This is important stuff, as anyone with an online bank account or remote
corporate network knows. But a lot less thought and work have gone into
the other end of the problem: how do you tell the system on the other
end of the line that you're no longer there? How do you unauthenticate
yourself?
My home computer requires me to log out or turn my computer off when I
want to unauthenticate. This works for me because I know enough to do
it, but lots of people just leave their computers on and running when
they walk away. As a result, many office computers are left logged in
when people go to lunch, or when they go home for the night. This,
obviously, is a security vulnerability.
The most common way to combat this is by having the system time out. I
could have my computer log me out automatically after a certain period
of inactivity -- five minutes, for example. Getting it right requires
some fine tuning, though. Log the person out too quickly, and he gets
annoyed; wait too long before logging him out, and the system could be
vulnerable during that time. My corporate e-mail server logs me out
after 10 minutes or so, and I regularly get annoyed at my corporate
e-mail system.
Some systems have experimented with a token: a USB authentication token
that has to be plugged in for the computer to operate, or an RFID token
that logs people out automatically when the token moves more than a
certain distance from the computer. Of course, people will be prone to
just leave the token plugged in to their computer all the time; but if
you attach it to their car keys or the badge they have to wear at all
times when walking around the office, the risk is minimized.

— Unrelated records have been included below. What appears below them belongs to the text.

-- pv_equiv track=rewrite | github.com/atheridis/aptbot | aptbot/bot.py | _replace_escaped_space_in_tags
-- ===== SOURCE A (Python) =====
-- def _replace_escaped_space_in_tags(tag_value: str) -> str:
--     new_tag_value = ""
--     ignore_next = False
--     for i in range(len(tag_value)):
--         if ignore_next:
--             ignore_next = False
--             continue
--         if not tag_value[i] == "\\":
--             new_tag_value += tag_value[i]
--             ignore_next = False
--             continue
--         if i + 1 == len(tag_value):
--             new_tag_value += tag_value[i]
--             break
--         if tag_value[i + 1] == "\\":
--             new_tag_value += "\\"
--         elif tag_value[i + 1] == "s":
--             new_tag_value += " "
--         ignore_next = True
--     return new_tag_value
-- ===== SOURCE B (Python) =====
-- def _replace_escaped_space_in_tags(tag_value: str) -> str:
--     # Stage 1: split once on the escape character; every boundary marks one backslash.
--     parts = tag_value.split("\\")
--     out = [parts[0]]
--     i = 1
--     n = len(parts)
--     # Stage 2: walk the remaining parts; each part starts right after a backslash.
--     while i < n:
--         p = parts[i]
--         if p:
--             # the first char of p is the escaped char, the rest is literal text
--             out.append((" " if p[0] == "s" else "") + p[1:])
--             i += 1
--         elif i + 1 < n:
--             # empty part between two backslashes: an escaped backslash; the
--             # following part is literal text (its backslash was consumed as data)
--             out.append("\\")
--             out.append(parts[i + 1])
--             i += 2
--         else:
--             # lone trailing backslash passes through
--             out.append("\\")
--             i += 1
--     return "".join(out)
-- ===== Notes on version B (the rewrite author's own statement) =====
-- stated objective: alternative
-- what changed: Replaces A's per-character scan with an ignore_next skip flag by a two-stage pass: split the string once on the backslash, then map each subsequent part (whose first character is the escaped character) and join, handling escaped backslashes as empty parts.
import Mathlib
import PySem

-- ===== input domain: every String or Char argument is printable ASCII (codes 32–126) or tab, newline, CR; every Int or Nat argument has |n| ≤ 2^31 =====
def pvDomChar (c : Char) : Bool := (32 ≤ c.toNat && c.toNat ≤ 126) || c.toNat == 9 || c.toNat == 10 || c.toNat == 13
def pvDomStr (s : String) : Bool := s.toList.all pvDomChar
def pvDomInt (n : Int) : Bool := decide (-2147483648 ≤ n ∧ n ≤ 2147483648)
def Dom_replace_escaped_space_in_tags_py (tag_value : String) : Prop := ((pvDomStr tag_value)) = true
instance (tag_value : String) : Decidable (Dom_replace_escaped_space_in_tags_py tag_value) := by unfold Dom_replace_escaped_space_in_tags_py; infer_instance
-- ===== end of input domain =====

-- B replaces A's per-character scan with an ignore_next flag by a two-stage pass:
-- split once on the backslash, then map the parts (each starting with the escaped
-- char) and join; same return value on every input (objective: alternative).

-- ===== PORT A =====
-- A's `for i in range(len(tag_value))` with the `ignore_next` flag, transliterated as a
-- structural recursion over the character list (tag_value[i+1] = head of the tail),
-- with the string accumulator `new_tag_value`.
def pvALoop : List Char → String → Bool → String
  | [], acc, _ => acc
  | _ :: rest, acc, true => pvALoop rest acc false          -- if ignore_next: continue
  | c :: rest, acc, false =>
    if ¬ c = '\\' then pvALoop rest (acc ++ String.singleton c) false
    else match rest with
      | [] => acc ++ String.singleton c                      -- i + 1 == len: append and break
      | d :: _ =>
        if d = '\\' then pvALoop rest (acc ++ "\\") true
        else if d = 's' then pvALoop rest (acc ++ " ") true
        else pvALoop rest acc true

def replace_escaped_space_in_tags_py (tag_value : String) : String :=
  pvALoop tag_value.toList "" false

-- ===== PORT B =====
-- Source B's while-loop over parts[1:]: a part that `if p:` is truthy maps its first char
-- ('s' → ' ', anything else → dropped) and keeps the rest literally; an empty part
-- followed by another part is an escaped backslash whose following part is literal
-- (consumed with i += 2); an empty last part is the lone trailing backslash.
-- Pieces are kept as List Char; the final `"".join(out)` is the flatten at the end.
def pvBWalk : List (List Char) → List (List Char)
  | [] => []
  | (c :: p) :: rest => ((if c = 's' then [' '] else []) ++ p) :: pvBWalk rest
  | [] :: q :: rest' => ['\\'] :: q :: pvBWalk rest'
  | [[]] => [['\\']]

-- `tag_value.split("\\")` ported as List.splitOn on the code points: exact for a
-- one-character separator.
def replace_escaped_space_in_tags_py_alt (tag_value : String) : String :=
  let parts := tag_value.toList.splitOn '\\'
  String.ofList (parts.headI ++ (pvBWalk parts.tail).flatten)   -- out = [parts[0]] ++ …; "".join

-- ===== PRECONDITION & SPEC =====
def Spec_replace_escaped_space_in_tags_py (tag_value : String) (out : String) : Prop := out = replace_escaped_space_in_tags_py_alt tag_value
instance (tag_value : String) (out : String) : Decidable (Spec_replace_escaped_space_in_tags_py tag_value out) := by unfold Spec_replace_escaped_space_in_tags_py; infer_instance

-- ===== CLAIM =====
def Claim_equal_replace_escaped_space_in_tags_py : Prop := ∀ (tag_value : String), Dom_replace_escaped_space_in_tags_py tag_value → Spec_replace_escaped_space_in_tags_py tag_value (replace_escaped_space_in_tags_py tag_value)

-- ===== LEMMAS AND PROOFS =====

-- proof-only helper: the pair-consuming reading of the escape grammar, on char lists
def pvSpecL : List Char → List Char
  | [] => []
  | c :: rest =>
    if c ≠ '\\' then c :: pvSpecL rest
    else match rest with
      | [] => ['\\']
      | d :: rest' => (if d = '\\' then ['\\'] else if d = 's' then [' '] else []) ++ pvSpecL rest'

lemma pv_A_eq_spec : ∀ (l : List Char) (acc : String),
    pvALoop l acc false = acc ++ String.ofList (pvSpecL l) := by
  intro l
  fun_induction pvSpecL l with
  | case1 => intro acc; apply String.toList_inj.mp; simp [pvALoop]
  | case2 c rest hc ih =>
      intro acc
      simp only [ne_eq] at hc
      simp only [pvALoop, if_pos hc]
      rw [ih]
      apply String.toList_inj.mp
      simp
  | case3 c hc =>
      intro acc
      simp only [ne_eq, not_not] at hc
      subst hc
      simp only [pvALoop]
      apply String.toList_inj.mp
      simp
  | case4 c hc d rest' ih =>
      intro acc
      simp only [ne_eq, not_not] at hc
      subst hc
      by_cases hd : d = '\\'
      · subst hd
        have h1 : pvALoop ('\\' :: '\\' :: rest') acc false
            = pvALoop rest' (acc ++ "\\") false := by simp [pvALoop]
        rw [h1, ih]
        apply String.toList_inj.mp
        simp
      · by_cases hs : d = 's'
        · subst hs
          have h1 : pvALoop ('\\' :: 's' :: rest') acc false
              = pvALoop rest' (acc ++ " ") false := by simp [pvALoop]
          rw [h1, ih]
          apply String.toList_inj.mp
          simp [hd]
        · have h1 : pvALoop ('\\' :: d :: rest') acc false
              = pvALoop rest' acc false := by simp [pvALoop, hd, hs]
          rw [h1, ih]
          apply String.toList_inj.mp
          simp [hd, hs]

lemma pv_B_eq_spec : ∀ (l : List Char),
    (l.splitOn '\\').headI ++ (pvBWalk (l.splitOn '\\').tail).flatten = pvSpecL l := by
  intro l
  fun_induction pvSpecL l with
  | case1 => decide
  | case2 c rest hc ih =>
      simp only [ne_eq] at hc
      obtain ⟨p0, t, hpt⟩ := List.exists_cons_of_ne_nil
        (List.splitOnP_ne_nil (p := fun x => x == '\\') rest)
      simp only [List.splitOn] at ih ⊢
      rw [List.splitOnP_cons]
      have hcb : (c == '\\') = false := by simp [hc]
      rw [hcb]
      rw [hpt] at ih ⊢
      simp only [List.modifyHead, List.headI, List.tail] at ih ⊢
      simp [← ih]
  | case3 c hc =>
      simp only [ne_eq, not_not] at hc
      subst hc
      decide
  | case4 c hc d rest' ih =>
      simp only [ne_eq, not_not] at hc
      subst hc
      simp only [List.splitOn] at ih ⊢
      rw [List.splitOnP_cons]
      simp only [BEq.rfl, if_true, List.headI, List.tail, List.nil_append]
      obtain ⟨p0, t, hpt⟩ := List.exists_cons_of_ne_nil
        (List.splitOnP_ne_nil (p := fun x => x == '\\') rest')
      by_cases hd : d = '\\'
      · subst hd
        rw [List.splitOnP_cons]
        simp only [BEq.rfl, if_true]
        rw [hpt] at ih ⊢
        simp only [List.headI, List.tail] at ih ⊢
        simp [pvBWalk, ← ih]
      · rw [List.splitOnP_cons]
        have hdb : (d == '\\') = false := by simp [hd]
        rw [hdb]
        rw [hpt] at ih ⊢
        simp only [List.modifyHead, List.headI, List.tail] at ih ⊢
        simp [pvBWalk, hd, ← ih]

-- ===== VERDICT =====
theorem replace_escaped_space_in_tags_py_spec : Claim_equal_replace_escaped_space_in_tags_py := by
  intro tv _
  show _ = _
  rw [replace_escaped_space_in_tags_py, replace_escaped_space_in_tags_py_alt,
    pv_A_eq_spec, ← pv_B_eq_spec tv.toList]
  apply String.toList_inj.mp
  simp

That's expensive, though. A research project used a Bluetooth device,
like a cell phone, and measured its proximity to a computer. The system
could be programmed to lock the computer if the Bluetooth device moved
out of range.
Some systems log people out after every transaction. This wouldn't work
for computers, but it can work for ATMs. The machine spits my card out
before it gives me my cash, or just requires a card swipe, and makes
sure I take it out of the machine. If I want to perform another
transaction, I have to reinsert my card and enter my PIN a second time.
There's a physical analogue that everyone can explain: door locks. Does
your door lock behind you when you close the door, or does it remain
unlocked until you lock it? The first instance is a system that
automatically logs you out, and the second requires you to log out
manually. Both types of locks are sold and used, and which one you
choose depends on both how you use the door and who you expect to try to
break in.
Designing systems for usability is hard, especially when security is
involved. Almost by definition, making something secure makes it less
usable. Choosing an unauthentication method depends a lot on how the
system is used as well as the threat model. You have to balance
increasing security with pissing the users off, and getting that balance
right takes time and testing, and is much more an art than a science.
Automatic logout:
http://www.schneier.com/blog/archives/2009/06/protecting_agai.html
Proximity logout:
http://www.matthew.ath.cx/projects/bluemon/
This essay originally appeared on ThreatPost.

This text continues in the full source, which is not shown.